A. Photon Properties:
Photons are some pretty amazing particles. They have no mass, they’re the smallest measure of light, and they can exist in all of their possible states at once, called the wave function. This means that whatever direction a photon can spin in — say, diagonally, vertically and horizontally — it does all at once. Light in this state is called unpolarized. This is exactly the same as if we constantly moved east, west, north, south, and up-and-down at the same time. The foundation of quantum physics is the unpredictability factor. This unpredictability is pretty much defined by Heisenberg’s Uncertainty Principle. This principle says, essentially, that it’s impossible to know both an object’s position and velocity — at the same time. But when dealing with photons for encryption, Heisenberg’s principle can be used to our advantage. To create a photon, quantum cryptographers use LEDs — light emitting diodes, a source of unpolarized light.
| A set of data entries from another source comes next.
-- pv_equiv track=rewrite | github.com/alexgravx/prisonner-dilemma | pkg/dilemma_pkg/strategies.py | MajoMou
-- ===== SOURCE A (Python) =====
-- switch = {0: 1, 1: 0}
--
-- def MajoMou(R, i, role = 1):
--     # I play what my opponent has mostly played; at first run or in case of a tie, I cooperate.
--     if i==0:
--         return 'c'
--     elif [R[i][switch[role]] for i in range(len(R))].count('c') > [R[i][switch[role]] for i in range(len(R))].count('t'):
--         return 'c'
--     elif [R[i][switch[role]] for i in range(len(R))].count('c') < [R[i][switch[role]] for i in range(len(R))].count('t'):
--         return 't'
--     else:
--         return 'c'
-- ===== SOURCE B (Python) =====
-- # One pass with a single signed balance instead of four rebuilt lists and a three-way count comparison (simpler).
-- switch = {0: 1, 1: 0}
--
-- def MajoMou(R, i, role = 1):
--     if i == 0:
--         return 'c'
--     bal = 0
--     for row in R:
--         m = row[switch[role]]
--         if m == 'c':
--             bal += 1
--         elif m == 't':
--             bal -= 1
--     return 'c' if bal >= 0 else 't'
-- ===== Notes on version B (the rewrite author's own statement) =====
-- stated objective: simpler
-- what changed: Replaces the four rebuilt list comprehensions and the three-way count('c')/count('t') comparison with a single pass keeping one signed balance and one threshold test (balance >= 0 means cooperate, covering both strict majority and the tie).
import Mathlib
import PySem

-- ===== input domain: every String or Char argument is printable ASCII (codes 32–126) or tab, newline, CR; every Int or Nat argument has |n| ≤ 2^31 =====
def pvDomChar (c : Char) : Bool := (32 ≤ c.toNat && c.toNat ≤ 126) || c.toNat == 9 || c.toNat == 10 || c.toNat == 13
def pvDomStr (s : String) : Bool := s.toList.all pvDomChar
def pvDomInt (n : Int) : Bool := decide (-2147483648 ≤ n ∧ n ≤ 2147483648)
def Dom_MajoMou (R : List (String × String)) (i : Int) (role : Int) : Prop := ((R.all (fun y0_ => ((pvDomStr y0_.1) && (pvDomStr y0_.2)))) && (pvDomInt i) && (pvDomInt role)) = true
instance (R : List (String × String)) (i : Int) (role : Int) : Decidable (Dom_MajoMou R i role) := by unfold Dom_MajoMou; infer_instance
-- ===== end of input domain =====

-- B replaces A's four rebuilt comprehensions and three-way count comparison by a single
-- pass keeping one signed balance and the test balance >= 0 (simpler, same cost).

-- ===== PORT A =====
-- switch = {0:1, 1:0}: under Pre_ (role ∈ {0,1}) the looked-up pair component is
-- row.2 for role = 0 and row.1 for role = 1.
def pvOppMove (role : Int) (row : String × String) : String :=
  if role = 1 then row.1 else row.2

def MajoMou (R : List (String × String)) (i : Int) (role : Int) : String :=
  if i = 0 then "c"
  else if PySem.List.count (R.map (pvOppMove role)) "c" > PySem.List.count (R.map (pvOppMove role)) "t" then "c"
  else if PySem.List.count (R.map (pvOppMove role)) "c" < PySem.List.count (R.map (pvOppMove role)) "t" then "t"
  else "c"

-- ===== PORT B =====
def MajoMou_alt (R : List (String × String)) (i : Int) (role : Int) : String :=
  if i = 0 then "c"
  else
    let bal : Int := R.foldl (fun b row =>
      let m := pvOppMove role row
      if m = "c" then b + 1 else if m = "t" then b - 1 else b) 0
    if bal ≥ 0 then "c" else "t"

-- ===== PRECONDITION & SPEC =====
-- A raises KeyError (switch[role]) when i ≠ 0, R is nonempty and role ∉ {0,1}; exactly those inputs are excluded.
def Pre_MajoMou (R : List (String × String)) (i : Int) (role : Int) : Prop :=
  i = 0 ∨ R = [] ∨ role = 0 ∨ role = 1
instance (R : List (String × String)) (i : Int) (role : Int) : Decidable (Pre_MajoMou R i role) := by unfold Pre_MajoMou; infer_instance
def pvWitness_MajoMou : (List (String × String)) × Int × Int := ([("c", "t"), ("t", "t")], 2, 1)

def Spec_MajoMou (R : List (String × String)) (i : Int) (role : Int) (out : String) : Prop := out = MajoMou_alt R i role
instance (R : List (String × String)) (i : Int) (role : Int) (out : String) : Decidable (Spec_MajoMou R i role out) := by unfold Spec_MajoMou; infer_instance

-- ===== CLAIM (what is proved, stated in full; the proofs are below) =====
def Claim_equal_MajoMou : Prop := ∀ (R : List (String × String)) (i : Int) (role : Int), Dom_MajoMou R i role → Pre_MajoMou R i role → Spec_MajoMou R i role (MajoMou R i role)

-- ===== LEMMAS AND PROOFS =====
-- B's balance is the count of "c" minus the count of "t".
theorem pvBal_eq (xs : List String) (b : Int) :
    xs.foldl (fun b m => if m = "c" then b + 1 else if m = "t" then b - 1 else b) b
      = b + (xs.count "c" : Int) - (xs.count "t" : Int) := by
  induction xs generalizing b with
  | nil => simp
  | cons x xs ih =>
    simp only [List.foldl_cons, List.count_cons, ih]
    by_cases hc : x = "c" <;> by_cases ht : x = "t" <;>
      simp [hc, ht, beq_iff_eq] <;> omega

theorem MajoMou_spec : Claim_equal_MajoMou := by
  intro R i role _ _
  unfold Spec_MajoMou MajoMou MajoMou_alt
  by_cases hi : i = 0
  · simp [hi]
  · have hfold : (R.foldl (fun b row =>
        let m := pvOppMove role row
        if m = "c" then b + 1 else if m = "t" then b - 1 else b) 0)
        = ((R.map (pvOppMove role)).count "c" : Int) - ((R.map (pvOppMove role)).count "t" : Int) := by
      have e : (R.map (pvOppMove role)).foldl
          (fun (b : Int) m => if m = "c" then b + 1 else if m = "t" then b - 1 else b) 0
          = R.foldl (fun (b : Int) row =>
              if pvOppMove role row = "c" then b + 1
              else if pvOppMove role row = "t" then b - 1 else b) 0 := List.foldl_map ..
      rw [pvBal_eq] at e
      exact e.symm.trans (by ring)
    simp only [hi, hfold, PySem.List.count]
    split_ifs with h1 h2 h3 h3 <;> try rfl
    · omega
    · omega
    · omega

-- ===== VERDICT (by name: the statement is the Claim_ definition above) =====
LEDs are capable of creating just one photon at a time, which is how a string of photons can be created, rather than a wild burst. Through the use of polarization filters, we can force the photon to take one state or another — or polarize it. If we use a vertical polarizing filter situated beyond a LED, we can polarize the photons that emerge: The photons that aren’t absorbed will emerge on the other side with a vertical spin ( | ). The thing about photons is that once they’re polarized, they can’t be accurately measured again, except by a filter like the one that initially produced their current spin. So if a photon with a vertical spin is measured through a diagonal filter, either the photon won’t pass through the filter or the filter will affect the photon’s behaviour, causing it to take a diagonal spin. In this sense, the information on the photon’s original polarization is lost, and so, too, is any information attached to the photon’s spin.
Quantum cryptography uses photons to transmit a key. Once the key is transmitted, coding and encoding using the normal secret-key method can take place. A photon becomes a key and information is attached to its spin using the usual binary code. Each type of a photon’s spin represents one piece of information — usually a 1 or a 0, for binary code. This code uses strings of 1s and 0s to create a coherent message. For example, 11100100110 could correspond with h-e-l-l-o. So a binary code can be assigned to each photon — for example, a photon that has a vertical spin ( | ) can be assigned a 1. The sender can send his photons through randomly chosen filters and record the polarization of each photon. He will then know what photon polarizations receiver should receive.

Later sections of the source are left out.